Input data →

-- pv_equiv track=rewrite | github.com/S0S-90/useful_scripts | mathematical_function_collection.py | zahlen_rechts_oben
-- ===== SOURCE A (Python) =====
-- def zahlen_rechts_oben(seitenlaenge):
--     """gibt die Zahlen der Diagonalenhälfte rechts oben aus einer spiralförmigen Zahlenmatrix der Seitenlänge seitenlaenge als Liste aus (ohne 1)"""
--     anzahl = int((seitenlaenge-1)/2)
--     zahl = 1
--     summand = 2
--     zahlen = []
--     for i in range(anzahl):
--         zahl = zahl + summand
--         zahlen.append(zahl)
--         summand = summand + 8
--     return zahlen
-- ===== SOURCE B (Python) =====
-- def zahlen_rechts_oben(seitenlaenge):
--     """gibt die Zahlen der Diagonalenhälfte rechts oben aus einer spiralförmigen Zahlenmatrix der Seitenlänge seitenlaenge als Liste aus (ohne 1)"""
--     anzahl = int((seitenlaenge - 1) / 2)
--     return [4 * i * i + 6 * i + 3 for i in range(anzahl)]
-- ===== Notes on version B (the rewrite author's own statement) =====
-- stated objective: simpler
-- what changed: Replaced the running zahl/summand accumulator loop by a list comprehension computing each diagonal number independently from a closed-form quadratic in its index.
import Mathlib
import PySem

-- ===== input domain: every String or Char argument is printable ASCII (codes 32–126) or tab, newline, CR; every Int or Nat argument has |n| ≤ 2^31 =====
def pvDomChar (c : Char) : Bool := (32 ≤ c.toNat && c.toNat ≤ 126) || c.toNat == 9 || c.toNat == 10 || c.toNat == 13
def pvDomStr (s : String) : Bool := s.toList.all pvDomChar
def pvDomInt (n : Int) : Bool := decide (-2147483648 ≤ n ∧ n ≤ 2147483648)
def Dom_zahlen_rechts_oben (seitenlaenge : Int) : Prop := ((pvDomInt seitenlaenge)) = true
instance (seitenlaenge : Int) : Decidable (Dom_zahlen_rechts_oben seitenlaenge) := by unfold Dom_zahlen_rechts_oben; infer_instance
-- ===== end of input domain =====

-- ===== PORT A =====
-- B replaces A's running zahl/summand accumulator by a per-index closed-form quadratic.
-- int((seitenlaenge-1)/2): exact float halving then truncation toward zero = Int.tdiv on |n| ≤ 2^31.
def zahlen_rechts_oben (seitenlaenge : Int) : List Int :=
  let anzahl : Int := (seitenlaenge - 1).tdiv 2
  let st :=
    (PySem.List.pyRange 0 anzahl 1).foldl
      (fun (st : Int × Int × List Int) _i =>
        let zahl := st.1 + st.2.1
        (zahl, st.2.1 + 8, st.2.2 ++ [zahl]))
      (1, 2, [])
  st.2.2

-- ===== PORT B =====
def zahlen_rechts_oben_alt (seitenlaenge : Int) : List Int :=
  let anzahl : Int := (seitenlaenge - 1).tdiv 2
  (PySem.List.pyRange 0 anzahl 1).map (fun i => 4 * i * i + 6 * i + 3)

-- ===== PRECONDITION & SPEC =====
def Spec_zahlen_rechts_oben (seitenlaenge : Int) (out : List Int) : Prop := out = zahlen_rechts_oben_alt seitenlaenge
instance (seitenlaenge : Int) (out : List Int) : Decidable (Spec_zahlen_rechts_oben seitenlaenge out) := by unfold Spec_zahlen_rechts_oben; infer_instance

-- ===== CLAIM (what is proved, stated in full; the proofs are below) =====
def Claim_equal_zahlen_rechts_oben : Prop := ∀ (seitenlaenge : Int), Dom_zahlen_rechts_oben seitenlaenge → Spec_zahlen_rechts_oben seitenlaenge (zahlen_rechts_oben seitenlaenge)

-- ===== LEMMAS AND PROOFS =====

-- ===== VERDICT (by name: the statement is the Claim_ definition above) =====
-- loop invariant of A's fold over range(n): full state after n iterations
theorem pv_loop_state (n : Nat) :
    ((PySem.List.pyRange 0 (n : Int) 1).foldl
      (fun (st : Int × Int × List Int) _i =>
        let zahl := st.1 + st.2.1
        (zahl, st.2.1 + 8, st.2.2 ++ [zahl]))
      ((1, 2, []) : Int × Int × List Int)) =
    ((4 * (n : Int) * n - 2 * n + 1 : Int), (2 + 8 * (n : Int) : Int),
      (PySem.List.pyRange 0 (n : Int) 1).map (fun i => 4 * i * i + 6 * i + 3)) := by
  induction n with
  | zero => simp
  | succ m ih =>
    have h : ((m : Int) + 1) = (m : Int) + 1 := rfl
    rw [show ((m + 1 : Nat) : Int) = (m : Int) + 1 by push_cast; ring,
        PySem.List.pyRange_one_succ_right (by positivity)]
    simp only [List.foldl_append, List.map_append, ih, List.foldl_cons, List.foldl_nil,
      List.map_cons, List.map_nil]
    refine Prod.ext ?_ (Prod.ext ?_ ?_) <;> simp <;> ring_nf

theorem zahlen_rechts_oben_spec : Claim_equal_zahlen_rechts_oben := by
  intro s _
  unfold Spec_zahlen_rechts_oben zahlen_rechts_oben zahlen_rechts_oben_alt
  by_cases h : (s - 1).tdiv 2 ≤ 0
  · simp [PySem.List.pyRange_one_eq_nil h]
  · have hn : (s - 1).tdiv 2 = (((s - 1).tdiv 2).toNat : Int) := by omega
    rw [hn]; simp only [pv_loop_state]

Exercise brief → Please copy each line of the material that contains the word "toNat".

Solution below →
def pvDomChar (c : Char) : Bool := (32 ≤ c.toNat && c.toNat ≤ 126) || c.toNat == 9 || c.toNat == 10 || c.toNat == 13
  · have hn : (s - 1).tdiv 2 = (((s - 1).tdiv 2).toNat : Int) := by omega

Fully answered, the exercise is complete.